The following information is relevant:

(i) At the date of acquisition the fair values of Green Ltd’s assets and liabilities were equal to their carrying amounts with the exception of two items:

  1. An item of plant had a fair value of GH¢3.6 million above its carrying amount. The remaining life of the plant at the date of acquisition was three years. Depreciation is charged to cost of sales.
  2. Green Ltd had a contingent liability which Vantage Ltd estimated to have a fair value of GH¢900,000. This has not changed as at 30 September 20X9. Green Ltd has not incorporated these fair value changes into its financial statements.

(ii) Vantage’s policy is to value the non-controlling interest at fair value at the date of acquisition. For this purpose, Green Ltd’s share price at the date can be deemed to be representative of the fair value of the shares held by the non-controlling interest.

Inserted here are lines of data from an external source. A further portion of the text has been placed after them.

-- pv_equiv track=rewrite | github.com/marieeliselat/McGill | Comp 202/Assignment 3/similarity_measures.py | get_semantic_descriptor
-- ===== SOURCE A (Python) =====
-- def get_semantic_descriptor(w, s):
--     '''
--     (str, list) -> dict
--     returns a dictionary representing the semantic descriptor vector of the
--     word w computed from the sentence s
--     >>> s1 = ['all', 'the', 'habits', 'of', 'man', 'are', 'evil']
--     >>> s2 = ['no', 'animal', 'must', 'ever', 'kill', 'any', 'other', 'animal']
--     >>> desc1 = get_semantic_descriptor('evil', s1)
--     >>> desc1['all']
--     1
--     >>> len(desc1)
--     6
--     >>> 'animal' in desc1
--     False
--     >>> desc2 = get_semantic_descriptor('animal', s2)
--     >>> desc2 == {'no': 1, 'must': 1, 'ever': 1, 'kill': 1, 'any': 1, 'other': 1}
--     True
--     >>> get_semantic_descriptor('animal', s1)
--     {}
--     '''
--
--     d = {}
--
--     if w not in s: #if word not in string return empty dict
--         return d
--     else:
--         for i in s:#itrate through the list
--             if (i == w): #if the element is the same as the string , pass it
--                 continue
--             elif i in d: #if the element is already in d add 1
--                 d[i] += 1
--             else: #if not then it's equal to one
--                 d[i] = 1
--     return d
-- ===== SOURCE B (Python) =====
-- def get_semantic_descriptor(w, s):
--     if w not in s:
--         return {}
--     return {x: s.count(x) for x in dict.fromkeys(s) if x != w}
-- ===== Notes on version B (the rewrite author's own statement) =====
-- stated objective: alternative
-- what changed: B has no counting accumulator at all: it enumerates the distinct words of s once (dict.fromkeys), filters out w, and computes each count by a separate full scan s.count(x), instead of A's single pass that skips w and increments a running dict.
import Mathlib
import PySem

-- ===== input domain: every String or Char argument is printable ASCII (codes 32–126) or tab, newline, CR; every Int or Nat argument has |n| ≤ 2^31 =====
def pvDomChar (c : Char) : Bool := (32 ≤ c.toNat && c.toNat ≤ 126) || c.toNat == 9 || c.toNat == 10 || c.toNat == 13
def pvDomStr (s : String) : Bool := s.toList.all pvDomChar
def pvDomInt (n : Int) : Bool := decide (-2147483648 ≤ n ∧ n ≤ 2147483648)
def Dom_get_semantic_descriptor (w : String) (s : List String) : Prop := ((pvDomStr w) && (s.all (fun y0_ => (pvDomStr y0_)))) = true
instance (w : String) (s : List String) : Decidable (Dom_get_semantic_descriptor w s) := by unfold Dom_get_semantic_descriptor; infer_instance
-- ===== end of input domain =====

-- B drops A's running count dict entirely: it enumerates the distinct words (dict.fromkeys),
-- filters out w, and counts each word by its own full scan s.count(x) (objective: alternative).

-- ===== PORT A =====
-- A: d = {}; if w not in s: return d; else loop with continue on w and d[i] += 1 / d[i] = 1.
def get_semantic_descriptor (w : String) (s : List String) : List (String × Int) :=
  let d : PySem.Dict String Int := PySem.Dict.empty
  if ¬ (w ∈ s) then d.items
  else
    (s.foldl (fun d i =>
      if i == w then d
      else if d.contains i then d.insert i (d.getD i 0 + 1)
      else d.insert i 1) d).items

-- ===== PORT B =====
-- B: guard, then the dict comprehension {x: s.count(x) for x in dict.fromkeys(s) if x != w},
-- ported as a fold of inserts over the filtered dedup list (exactly the comprehension's inserts).
def get_semantic_descriptor_alt (w : String) (s : List String) : List (String × Int) :=
  if ¬ (w ∈ s) then ([] : List (String × Int))
  else
    (((PySem.List.dedup s).filter (fun x => x != w)).foldl
      (fun d x => d.insert x ((PySem.List.count s x : Int)))
      (PySem.Dict.empty : PySem.Dict String Int)).items

-- ===== PRECONDITION & SPEC =====
def Spec_get_semantic_descriptor (w : String) (s : List String) (out : List (String × Int)) : Prop := out = get_semantic_descriptor_alt w s
instance (w : String) (s : List String) (out : List (String × Int)) : Decidable (Spec_get_semantic_descriptor w s out) := by unfold Spec_get_semantic_descriptor; infer_instance

-- ===== CLAIM (what is proved, stated in full; the proofs are below) =====
def Claim_equal_get_semantic_descriptor : Prop := ∀ (w : String) (s : List String), Dom_get_semantic_descriptor w s → Spec_get_semantic_descriptor w s (get_semantic_descriptor w s)

-- ===== LEMMAS AND PROOFS =====

-- A's loop equals the unconditional counting loop over s with the w-occurrences filtered out.
theorem pv_A_loop_eq_filter (w : String) :
    ∀ (l : List String) (d : PySem.Dict String Int),
      l.foldl (fun d i =>
          if i == w then d
          else if d.contains i then d.insert i (d.getD i 0 + 1)
          else d.insert i 1) d
        = (l.filter (fun i => !(i == w))).foldl
            (fun d i => d.insert i (d.getD i 0 + 1)) d := by
  intro l
  induction l with
  | nil => intro d; rfl
  | cons i l ih =>
    intro d
    simp only [List.foldl_cons, List.filter_cons]
    by_cases hi : i = w
    · have h1 : (i == w) = true := by simp [hi]
      rw [if_pos h1]
      have h2 : (!(i == w)) = false := by simp [hi]
      rw [h2, if_neg (by simp)]
      exact ih d
    · have h1 : (i == w) = false := by simp [hi]
      rw [if_neg (by simp [h1])]
      have h2 : (!(i == w)) = true := by simp [hi]
      rw [h2, if_pos rfl, List.foldl_cons]
      by_cases hc : d.contains i = true
      · rw [if_pos hc]; exact ih _
      · have hz : d.getD i 0 = 0 :=
          PySem.Dict.getD_of_not_contains d 0 (by simpa using hc)
        have hins : d.insert i 1 = d.insert i (d.getD i 0 + 1) := by
          rw [hz]; norm_num
        rw [if_neg hc, hins]
        exact ih _

-- filtering commutes with Python's ordered dedup (set-of-first-occurrences).
theorem pv_ofList_filter (p : String → Bool) (l : List String) :
    PySem.Set.ofList (l.filter p) = (PySem.Set.ofList l).filter p := by
  induction l using List.reverseRecOn with
  | nil => rfl
  | append_singleton l x ih =>
    rw [List.filter_append, PySem.Set.ofList_append_singleton]
    by_cases hp : p x = true
    · rw [show List.filter p [x] = [x] by simp [hp],
          PySem.Set.ofList_append_singleton, ih]
      by_cases hm : x ∈ l
      · have h1 : x ∈ List.filter p (PySem.Set.ofList l) := by
          rw [List.mem_filter]
          refine ⟨?_, hp⟩
          rw [PySem.Set.mem_ofList]
          exact hm
        have h2 : x ∈ PySem.Set.ofList l := by
          rw [PySem.Set.mem_ofList]; exact hm
        rw [PySem.Set.add_of_mem h1, PySem.Set.add_of_mem h2]
      · have h1 : x ∉ List.filter p (PySem.Set.ofList l) := by
          rw [List.mem_filter]
          rintro ⟨h, _⟩
          exact hm (by rwa [PySem.Set.mem_ofList] at h)
        have h2 : x ∉ PySem.Set.ofList l := fun h =>
          hm (by rwa [PySem.Set.mem_ofList] at h)
        rw [PySem.Set.add_of_not_mem h1, PySem.Set.add_of_not_mem h2,
            List.filter_append]
        simp [hp]
    · rw [show List.filter p [x] = [] by simp [hp], List.append_nil, ih]
      by_cases hm : x ∈ PySem.Set.ofList l
      · rw [PySem.Set.add_of_mem hm]
      · rw [PySem.Set.add_of_not_mem hm, List.filter_append]
        simp [hp]

-- ===== VERDICT (by name: the statement is the Claim_ definition above) =====
theorem get_semantic_descriptor_spec : Claim_equal_get_semantic_descriptor := by
  intro w s _
  unfold Spec_get_semantic_descriptor get_semantic_descriptor get_semantic_descriptor_alt
  by_cases hm : w ∈ s
  · simp only [hm, not_true_eq_false, if_false]
    have hfold :
        (((PySem.List.dedup s).filter (fun x => x != w)).foldl
            (fun d x => d.insert x ((PySem.List.count s x : Int)))
            (PySem.Dict.empty : PySem.Dict String Int)).items
          = ((PySem.List.dedup s).filter (fun x => x != w)).map
              (fun x => (x, (PySem.List.count s x : Int))) := by
      simpa using
        PySem.Dict.items_foldl_insert_fresh
          (l := (PySem.List.dedup s).filter (fun x => x != w))
          (k := fun x => x) (v := fun x => (PySem.List.count s x : Int))
          (d := (PySem.Dict.empty : PySem.Dict String Int))
          (by intro a _; exact PySem.Dict.contains_empty a)
          (by simpa using (PySem.List.nodup_dedup s).filter (fun x => x != w))
    rw [pv_A_loop_eq_filter w s PySem.Dict.empty,
        PySem.Dict.foldl_insert_getD_add_one_eq_counter,
        PySem.Dict.items_counter,
        pv_ofList_filter (fun i => !(i == w)) s, hfold]
    rw [show PySem.Set.ofList s = PySem.List.dedup s from
          (PySem.List.dedup_eq_ofList s).symm]
    have hsame : ((PySem.List.dedup s).filter (fun x => x != w))
        = ((PySem.List.dedup s).filter (fun i => !(i == w))) := by
      simp [bne]
    rw [← hsame]
    apply List.map_congr_left
    intro k hk
    have hkw : ¬ k = w := by simpa using (List.mem_filter.mp hk).2
    have hcnt : (s.filter (fun i => !(i == w))).count k = s.count k := by
      rw [List.count_filter]
      simp [hkw]
    simp [PySem.List.count_eq, hcnt]
  · simp [hm, PySem.Dict.empty]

(iii) Sales from Vantage Ltd to Green Ltd throughout the year ended 30 September 20X9 had consistently been GH¢1.6 million per month. Vantage Ltd made a mark-up of 25% on these sales. Green Ltd had GH¢3 million of these goods in inventory as at 30 September 20X9.

(iv) Vantage Ltd’s investment income is a dividend received from its investment in a 40% owned associate which it has held for several years. The underlying earnings for the associate for the year ended 30 September 20X9 were GH¢4 million.

Required

(a) Calculate the goodwill arising on the acquisition of Green Ltd and prepare the consolidated statement of profit or loss for Vantage Ltd for the year ended 30 September 20X9.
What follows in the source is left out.